Enhancements in PostgreSQL 9.0
PostgreSQL 9.0 will have additional support for the pictured /proc-Interface. On one hand PostgreSQL 9.0 will come with a new Linux start script, which supports setting the oom_adj value before starting up PostgreSQL; on the other hand it is possible to build PostgreSQL with the special C-Macro LINUX_OOM_ADJ defined, which will allow DBAs to limit the inheritance of the OOM-Score to backend childs as shown in this example:
$ ./configure CC="ccache gcc" CFLAGS="-DLINUX_OOM_ADJ=0"
This method will save the PostgreSQL system process but will allow the OOM-Killer to kill database backend processes running amok.
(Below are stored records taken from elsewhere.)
theorem sw_nil : PySem.Chars.startswith ([] : List Char) [','] = false := by decide

-- scan over a fully-digit prefix followed by the comma
theorem scan_good (xs ys : List Char) (hxd : xs.all pvDig = true) (hxl : xs.length ≤ 3) :
    pvScan (xs ++ ',' :: ys) 0 0 = (pvVal 0 xs, xs.length, ',' :: ys) := by
  rw [scan_spec]
  have htw : (xs ++ ',' :: ys).takeWhile pvDig = xs := by
    rw [tw_all _ _ hxd, List.takeWhile_cons, if_neg (by decide)]
    simp
  rw [htw, Nat.sub_zero, List.take_of_length_le hxl]
  have hdl := List.drop_left (l₁ := xs) (l₂ := ',' :: ys)
  rw [hdl]
  simp

-- scan over a fully-digit list
theorem scan_full (l : List Char) (hd : l.all pvDig = true) (hl : l.length ≤ 3) :
    pvScan l 0 0 = (pvVal 0 l, l.length, []) := by
  rw [scan_spec]
  have htw : l.takeWhile pvDig = l := by
    have := tw_all l [] hd; simpa using this
  rw [htw, Nat.sub_zero, List.take_of_length_le hl]
  simp

-- scan stuck inside a bad comma-free prefix: the remainder starts with a non-comma char
theorem scan_stuck (xs ys : List Char) (hxs : ',' ∉ xs)
    (hx : ¬(xs.all pvDig = true ∧ xs.length ≤ 3)) :
    ∃ d t, (pvScan (xs ++ ',' :: ys) 0 0).2.2 = d :: t ∧ d ≠ ',' := by
  rw [scan_spec]
  have hm : (((xs ++ ',' :: ys).takeWhile pvDig).take (3 - 0)).length < xs.length := by
    by_cases ha : xs.all pvDig = true
    · have hxl : 3 < xs.length := by
        rcases not_and_or.mp hx with h | h
        · exact absurd ha h
        · omega
      rw [tw_all _ _ ha, List.takeWhile_cons, if_neg (by decide)]
      simp only [List.append_nil, Nat.sub_zero, List.length_take]
      omega
    · have ha' : xs.all pvDig = false := by
        rw [← Bool.not_eq_true]; exact ha
      rw [tw_stop _ _ ha']
      have := tw_len_lt xs ha'
      simp only [Nat.sub_zero, List.length_take]
      omega
  set m := (((xs ++ ',' :: ys).takeWhile pvDig).take (3 - 0)).length with hmdef
  rw [List.drop_append_of_le_length (Nat.le_of_lt hm)]
  cases hdd : xs.drop m with
  | nil => rw [List.drop_eq_nil_iff] at hdd; omega
  | cons d t =>
    refine ⟨d, t ++ ',' :: ys, by simp, ?_⟩
    have : d ∈ xs := List.mem_of_mem_drop (hdd ▸ List.mem_cons_self)
    exact fun h => hxs (h ▸ this)

-- scan of a list that is not entirely ≤3 digits leaves a nonempty remainder
theorem scan_rem_ne (l : List Char) (hy : ¬(l.all pvDig = true ∧ l.length ≤ 3)) :
    (pvScan l 0 0).2.2 ≠ [] := by
  rw [scan_spec]
  simp only [ne_eq, List.drop_eq_nil_iff, not_le]
  by_cases ha : l.all pvDig = true
  · have hl : 3 < l.length := by
      rcases not_and_or.mp hy with h | h
      · exact absurd ha h
      · omega
    have htw : l.takeWhile pvDig = l := by
      have := tw_all l [] ha; simpa using this
    rw [htw]
    simp only [Nat.sub_zero, List.length_take]
    omega
  · have ha' : l.all pvDig = false := by rw [← Bool.not_eq_true]; exact ha
    have := tw_len_lt l ha'
    simp only [Nat.sub_zero, List.length_take]
    omega

-- the comma survives the scan
theorem scan_rem_comma (l : List Char) (hc : ',' ∈ l) : ',' ∈ (pvScan l 0 0).2.2 := by
  rw [scan_spec]
  simp only
  have hpre : (l.takeWhile pvDig).take (3 - 0) <+: l :=
    (List.take_prefix _ _).trans (List.takeWhile_prefix _)
  obtain ⟨t, ht⟩ := hpre
  have hdl := List.drop_left (l₁ := (l.takeWhile pvDig).take (3 - 0)) (l₂ := t)
  rw [ht] at hdl
  rw [hdl]
  rw [← ht] at hc
  rcases List.mem_append.mp hc with h | h
  · exact absurd (List.mem_takeWhile_imp (List.mem_of_mem_take h)) (by decide)
  · exact h

-- no comma at all: the remainder cannot start with one
theorem scan_no_comma (l : List Char) (hn : ',' ∉ l) :
    PySem.Chars.startswith (pvScan l 0 0).2.2 [','] = false := by
  rw [scan_spec]
  simp only
  cases hdd : l.drop ((l.takeWhile pvDig).take (3 - 0)).length with
  | nil => exact sw_nil
  | cons d t =>
    refine sw_not d t ?_
    have : d ∈ l := List.mem_of_mem_drop (hdd ▸ List.mem_cons_self)
    exact fun h => hn (h ▸ this)

-- the A-side all-chars-in-digits test is the digit test
theorem all_isIn (l : List Char) :
    (l.all fun c => PySem.Chars.isIn [c] pvDigitsA) = l.all pvDig := by
  simp [isIn_digits]

theorem checkA_false (l : List Char) (h : ¬(l.all pvDig = true ∧ l.length ≤ 3)) :
    pvCheckA l = false := by
  rcases not_and_or.mp h with h | h
  · have h' : l.all pvDig = false := by rw [← Bool.not_eq_true]; exact h
    simp [pvCheckA, all_isIn, h']
  · have h' : ¬ l.length < 4 := by omega
    simp [pvCheckA, h']

theorem checkA_true (l : List Char) (h1 : l.all pvDig = true) (h2 : l.length ≠ 0)
    (h3 : l.length ≤ 3) : pvCheckA l = true := by
  simp only [pvCheckA, all_isIn, h1, Bool.and_true]
  simp only [Bool.and_eq_true, decide_eq_true_eq]
  omega
-- pv_equiv track=rewrite | github.com/shyamjiyadav28/ShyamjiYadav_2410030344_IILM-GN | Maximum People Visible in a Line.py | maxPeople
-- ===== SOURCE A (Python) =====
-- def maxPeople(arr):
--     n = len(arr)
--
--     left = [0] * n
--     right = [0] * n
--
--     stack = []
--
--     # Count visible to the left
--     for i in range(n):
--         while stack and arr[stack[-1]] < arr[i]:
--             stack.pop()
--
--         left[i] = i - stack[-1] - 1 if stack else i
--         stack.append(i)
--
--     stack.clear()
--
--     # Count visible to the right
--     for i in range(n-1, -1, -1):
--         while stack and arr[stack[-1]] < arr[i]:
--             stack.pop()
--
--         right[i] = stack[-1] - i - 1 if stack else n - i - 1
--         stack.append(i)
--
--     max_seen = 0
--
--     for i in range(n):
--         max_seen = max(max_seen, left[i] + right[i] + 1)
--
--     return max_seen
-- ===== SOURCE B (Python) =====
-- def maxPeople(arr):
--     n = len(arr)
--     # prev[i] = index of the nearest element >= arr[i] to the left, or -1;
--     # found by jumping along earlier prev-pointers instead of keeping a stack.
--     prev = [-1] * n
--     for i in range(n):
--         j = i - 1
--         while j != -1 and arr[j] < arr[i]:
--             j = prev[j]
--         prev[i] = j
--     # nxt[i] = index of the nearest element >= arr[i] to the right, or n
--     nxt = [n] * n
--     for i in range(n - 1, -1, -1):
--         j = i + 1
--         while j != n and arr[j] < arr[i]:
--             j = nxt[j]
--         nxt[i] = j
--     best = 0
--     for i in range(n):
--         best = max(best, nxt[i] - prev[i] - 1)
--     return best
-- ===== Notes on version B (the rewrite author's own statement) =====
-- stated objective: alternative
-- what changed: Replaces the two explicit monotonic-stack passes (and the left/right width arrays) by stack-free pointer jumping: arrays prev/nxt of the nearest >= index on each side are computed by chasing previously computed pointers, and the answer is the maximum of nxt[i]-prev[i]-1.
import Mathlib
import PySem

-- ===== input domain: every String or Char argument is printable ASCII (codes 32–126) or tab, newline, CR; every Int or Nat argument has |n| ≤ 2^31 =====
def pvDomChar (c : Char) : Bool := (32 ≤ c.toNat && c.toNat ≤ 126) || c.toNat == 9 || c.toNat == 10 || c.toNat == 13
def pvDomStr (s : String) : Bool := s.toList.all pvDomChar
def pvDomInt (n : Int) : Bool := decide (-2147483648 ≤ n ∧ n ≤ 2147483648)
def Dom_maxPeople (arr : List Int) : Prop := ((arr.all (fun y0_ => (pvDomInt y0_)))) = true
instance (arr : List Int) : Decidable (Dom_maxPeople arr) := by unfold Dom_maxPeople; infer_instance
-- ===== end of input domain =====

-- B replaces A's two monotonic-stack passes and left/right width arrays by stack-free
-- pointer jumping: nearest->= index arrays prev/nxt found by chasing earlier pointers,
-- answer = max of nxt[i]-prev[i]-1 (alternative linear algorithm, no speed claim).

-- ===== PORT A =====
-- `while stack and arr[stack[-1]] < arr[i]: stack.pop()` — stack top at head;
-- every index on the stack comes from range(n), so `getD _ 0` is exact Python indexing.
def popStack (arr : List Int) (x : Int) : List Nat → List Nat
  | [] => []
  | t :: rest => if arr.getD t 0 < x then popStack arr x rest else t :: rest

-- one iteration of A's first loop: `left[i] = …` (sequential assignment = append), `stack.append(i)`
def leftStep (arr : List Int) (st : List Int × List Nat) (i : Nat) : List Int × List Nat :=
  let s := popStack arr (arr.getD i 0) st.2
  (st.1 ++ [match s with
            | [] => (i : Int)
            | k :: _ => (i : Int) - (k : Int) - 1], i :: s)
An alternative solution is available by an additional kernel patch. This extends the existing /proc-Filesystem with a list of process names which should be excluded from the OOM-Killer. However, this patch is an unoffical extension to the Linux kernel and you may have to maintain your own builds of Linux kernels. In addition, it is not nearly as flexible as adjusting the OOM-Score and process names are not useful for uniquely identifying processes (e.g. Java- or Perlbased processes).
The Linuxkernel provides a comprehensive interface to adjust processes regarding their memory usage and the OOM-Killer. The most flexible method is the introduced /proc-Filesystem with the oom_adj-Interface. PostgreSQL 9.0 will have additional support for this interface. Dedicated PostgreSQL-Systems can be configured to avoid overcommit at all, but will need a deeper understanding of the number of memory resources the database system demands and the requirements of the VM of the kernel.